As described above, the receiving circuit of the code division multiple access mobile terminal according to the present invention satisfies both sensitivity and sensitivity.

In the above description of the present invention, specific embodiments have been described. Therefore, the scope of the present invention should not be defined by the described embodiments, but should be determined by the equivalent of claims and claims.

As described above, in order to satisfy the insensitive characteristics in the implementation of the reception signal processing apparatus of the code division multiple access mobile communication terminal, the current consumption of the low noise amplifier is increased only when necessary to minimize the current consumption and to tune the output stage impedance matching.
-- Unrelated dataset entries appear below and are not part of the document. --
-- pv_equiv track=rewrite | github.com/mcglynnk/AdhereID_app | functions.py | color_burden_chart
-- ===== SOURCE A (Python) =====
-- def color_burden_chart(vals_labels):
--     colors5 = ["#e8f8fc", '#47caeb', "#17aacf", "#1284a1"]
--     burdenlist = []
--     for i in vals_labels:
--         if 'Not at all hard to take' in i:
--             i = list(i)
--             i.append(colors5[0])
--             burdenlist.append(tuple(i))
--         elif 'A little hard to take' in i:
--             i = list(i)
--             i.append(colors5[1])
--             burdenlist.append(tuple(i))
--         elif 'Somewhat hard to take' in i:
--             i = list(i)
--             i.append(colors5[2])
--             burdenlist.append(tuple(i))
--         elif 'Very hard to take' in i:
--             i = list(i)
--             i.append(colors5[3])
--             burdenlist.append(tuple(i))
--
--     return burdenlist
-- ===== SOURCE B (Python) =====
-- def color_burden_chart(vals_labels):
--     # Inverted traversal: instead of testing each known label against the item,
--     # scan the item's own elements through a rank dictionary and keep the
--     # minimal rank found; that minimum reproduces the chain's priority order.
--     rank = {'Not at all hard to take': 0,
--             'A little hard to take': 1,
--             'Somewhat hard to take': 2,
--             'Very hard to take': 3}
--     colors5 = ["#e8f8fc", '#47caeb', "#17aacf", "#1284a1"]
--     burdenlist = []
--     for item in vals_labels:
--         best = min((rank[x] for x in item if x in rank), default=None)
--         if best is not None:
--             burdenlist.append(tuple(item) + (colors5[best],))
--     return burdenlist
-- ===== Notes on version B (the rewrite author's own statement) =====
-- stated objective: alternative
-- what changed: A tests each of the four known labels against the item with an if/elif chain; B inverts the traversal: it scans the item's own elements through a label->rank dictionary and takes the minimal rank found (min with default=None), then indexes the color list, so no per-label membership test over the item remains.
import Mathlib
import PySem

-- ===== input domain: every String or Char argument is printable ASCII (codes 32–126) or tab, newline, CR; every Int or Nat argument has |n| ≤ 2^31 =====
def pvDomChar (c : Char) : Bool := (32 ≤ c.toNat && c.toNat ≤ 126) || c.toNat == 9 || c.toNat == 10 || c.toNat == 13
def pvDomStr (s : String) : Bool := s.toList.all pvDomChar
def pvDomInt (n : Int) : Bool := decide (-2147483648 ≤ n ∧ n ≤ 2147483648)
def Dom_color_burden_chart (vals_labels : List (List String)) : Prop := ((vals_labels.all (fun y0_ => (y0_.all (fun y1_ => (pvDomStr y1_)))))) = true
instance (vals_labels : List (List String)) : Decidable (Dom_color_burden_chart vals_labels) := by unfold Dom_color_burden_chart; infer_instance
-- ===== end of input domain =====

-- B inverts A's traversal: instead of testing each label against the item, it scans the
-- item's elements through a label→rank dictionary and keeps the minimal rank (alternative).

-- ===== PORT A =====
-- A: if/elif chain over the four labels, appending the matching color; no match → skip.
def color_burden_chart (vals_labels : List (List String)) : List (List String) :=
  vals_labels.foldl (fun burdenlist i =>
    if "Not at all hard to take" ∈ i then burdenlist ++ [i ++ ["#e8f8fc"]]
    else if "A little hard to take" ∈ i then burdenlist ++ [i ++ ["#47caeb"]]
    else if "Somewhat hard to take" ∈ i then burdenlist ++ [i ++ ["#17aacf"]]
    else if "Very hard to take" ∈ i then burdenlist ++ [i ++ ["#1284a1"]]
    else burdenlist) []

-- ===== PORT B =====
def cbcRank : PySem.Dict String Int :=
  PySem.Dict.ofList [("Not at all hard to take", 0),
                     ("A little hard to take", 1),
                     ("Somewhat hard to take", 2),
                     ("Very hard to take", 3)]

def cbcColors : List String := ["#e8f8fc", "#47caeb", "#17aacf", "#1284a1"]

-- B: best = min((rank[x] for x in item if x in rank), default=None); colors5[best].
def color_burden_chart_alt (vals_labels : List (List String)) : List (List String) :=
  vals_labels.foldl (fun burdenlist item =>
    match PySem.List.min? (item.filterMap (fun x => cbcRank.get? x)) (fun r => r) with
    | some best =>
        match PySem.List.pyGet? cbcColors best with
        | some c => burdenlist ++ [item ++ [c]]
        | none => burdenlist
    | none => burdenlist) []

-- ===== PRECONDITION & SPEC =====
def Spec_color_burden_chart (vals_labels : List (List String)) (out : List (List String)) : Prop := out = color_burden_chart_alt vals_labels
instance (vals_labels : List (List String)) (out : List (List String)) : Decidable (Spec_color_burden_chart vals_labels out) := by unfold Spec_color_burden_chart; infer_instance

-- ===== CLAIM =====
def Claim_equal_color_burden_chart : Prop := ∀ (vals_labels : List (List String)), Dom_color_burden_chart vals_labels → Spec_color_burden_chart vals_labels (color_burden_chart vals_labels)

-- ===== LEMMAS AND PROOFS =====

-- the minimal rank among the item's elements that are labels, as A's chain computes it
def cbcChain (i : List String) : Option Int :=
  if "Not at all hard to take" ∈ i then some 0
  else if "A little hard to take" ∈ i then some 1
  else if "Somewhat hard to take" ∈ i then some 2
  else if "Very hard to take" ∈ i then some 3
  else none

theorem cbc_min_cons (x : Int) (t : List Int) :
    PySem.List.min? (x :: t) (fun r => r) =
      match PySem.List.min? t (fun r => r) with
      | none => some x
      | some m => some (min x m) := by
  cases t with
  | nil => simp [PySem.List.min?]
  | cons b t' =>
    rw [PySem.List.min?_id_cons, PySem.List.min?_id_cons]
    show some (List.foldl min (min x b) t') = some (min x (List.foldl min b t'))
    rw [List.foldl_assoc]

theorem cbc_minfm (i : List String) :
    PySem.List.min? (i.filterMap (fun x => cbcRank.get? x)) (fun r => r) = cbcChain i := by
  induction i with
  | nil => simp [cbcChain, PySem.List.min?]
  | cons x xs ih =>
    by_cases h0 : x = "Not at all hard to take"
    · subst h0
      simp only [List.filterMap_cons]
      rw [show cbcRank.get? "Not at all hard to take" = some 0 from by decide]
      rw [cbc_min_cons, ih]
      unfold cbcChain
      simp only [List.mem_cons, true_or, if_pos, List.mem_cons]
      split_ifs <;> simp_all <;> omega
    by_cases h1 : x = "A little hard to take"
    · subst h1
      simp only [List.filterMap_cons]
      rw [show cbcRank.get? "A little hard to take" = some 1 from by decide]
      rw [cbc_min_cons, ih]
      unfold cbcChain
      simp only [List.mem_cons]
      split_ifs <;> simp_all <;> omega
    by_cases h2 : x = "Somewhat hard to take"
    · subst h2
      simp only [List.filterMap_cons]
      rw [show cbcRank.get? "Somewhat hard to take" = some 2 from by decide]
      rw [cbc_min_cons, ih]
      unfold cbcChain
      simp only [List.mem_cons]
      split_ifs <;> simp_all <;> omega
    by_cases h3 : x = "Very hard to take"
    · subst h3
      simp only [List.filterMap_cons]
      rw [show cbcRank.get? "Very hard to take" = some 3 from by decide]
      rw [cbc_min_cons, ih]
      unfold cbcChain
      simp only [List.mem_cons]
      split_ifs <;> simp_all <;> omega
    · have b0 : ("Not at all hard to take" == x) = false := beq_eq_false_iff_ne.mpr (Ne.symm h0)
      have b1 : ("A little hard to take" == x) = false := beq_eq_false_iff_ne.mpr (Ne.symm h1)
      have b2 : ("Somewhat hard to take" == x) = false := beq_eq_false_iff_ne.mpr (Ne.symm h2)
      have b3 : ("Very hard to take" == x) = false := beq_eq_false_iff_ne.mpr (Ne.symm h3)
      have hR : cbcRank = PySem.Dict.mk [("Not at all hard to take", (0:Int)),
          ("A little hard to take", 1), ("Somewhat hard to take", 2),
          ("Very hard to take", 3)] := by decide
      have hg : cbcRank.get? x = none := by
        rw [hR]
        simp [PySem.Dict.get?_mk_cons, PySem.Dict.get?, b0, b1, b2, b3]
      simp only [List.filterMap_cons, hg]
      rw [ih]
      unfold cbcChain
      have e0 : ("Not at all hard to take" = x ∨ "Not at all hard to take" ∈ xs) ↔ "Not at all hard to take" ∈ xs := by simp [Ne.symm h0]
      have e1 : ("A little hard to take" = x ∨ "A little hard to take" ∈ xs) ↔ "A little hard to take" ∈ xs := by simp [Ne.symm h1]
      have e2 : ("Somewhat hard to take" = x ∨ "Somewhat hard to take" ∈ xs) ↔ "Somewhat hard to take" ∈ xs := by simp [Ne.symm h2]
      have e3 : ("Very hard to take" = x ∨ "Very hard to take" ∈ xs) ↔ "Very hard to take" ∈ xs := by simp [Ne.symm h3]
      simp only [List.mem_cons, e0, e1, e2, e3]

theorem cbc_step_eq (burdenlist : List (List String)) (i : List String) :
    (if "Not at all hard to take" ∈ i then burdenlist ++ [i ++ ["#e8f8fc"]]
     else if "A little hard to take" ∈ i then burdenlist ++ [i ++ ["#47caeb"]]
     else if "Somewhat hard to take" ∈ i then burdenlist ++ [i ++ ["#17aacf"]]
     else if "Very hard to take" ∈ i then burdenlist ++ [i ++ ["#1284a1"]]
     else burdenlist)
    = (match PySem.List.min? (i.filterMap (fun x => cbcRank.get? x)) (fun r => r) with
       | some best =>
           match PySem.List.pyGet? cbcColors best with
           | some c => burdenlist ++ [i ++ [c]]
           | none => burdenlist
       | none => burdenlist) := by
  rw [cbc_minfm]
  unfold cbcChain
  split_ifs <;> simp [cbcColors, PySem.List.pyGet?, PySem.List.pyIdx?]

-- ===== VERDICT =====
theorem color_burden_chart_spec : Claim_equal_color_burden_chart := by
  intro vals_labels _
  unfold Spec_color_burden_chart color_burden_chart color_burden_chart_alt
  congr 1
  funext burdenlist i
  exact cbc_step_eq burdenlist i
By optimizing the linearity of low-noise amplifiers, single-tone desensitization due to intermodulation characteristics can be improved.

Claims (1)

In the receiving circuit of the code division multiple access mobile communication terminal, Controlling the bias voltage of the input terminal of the low noise amplifier by switching the control voltage applied according to the reception mode and the call mode from the control unit to adjust the current consumption of the low noise amplifier, and determine the impedance value of the impedance matching unit according to the current consumption With a switch, And the impedance matching unit configured to match the low noise amplifier output impedance by determining the impedance value according to switching of the switch unit.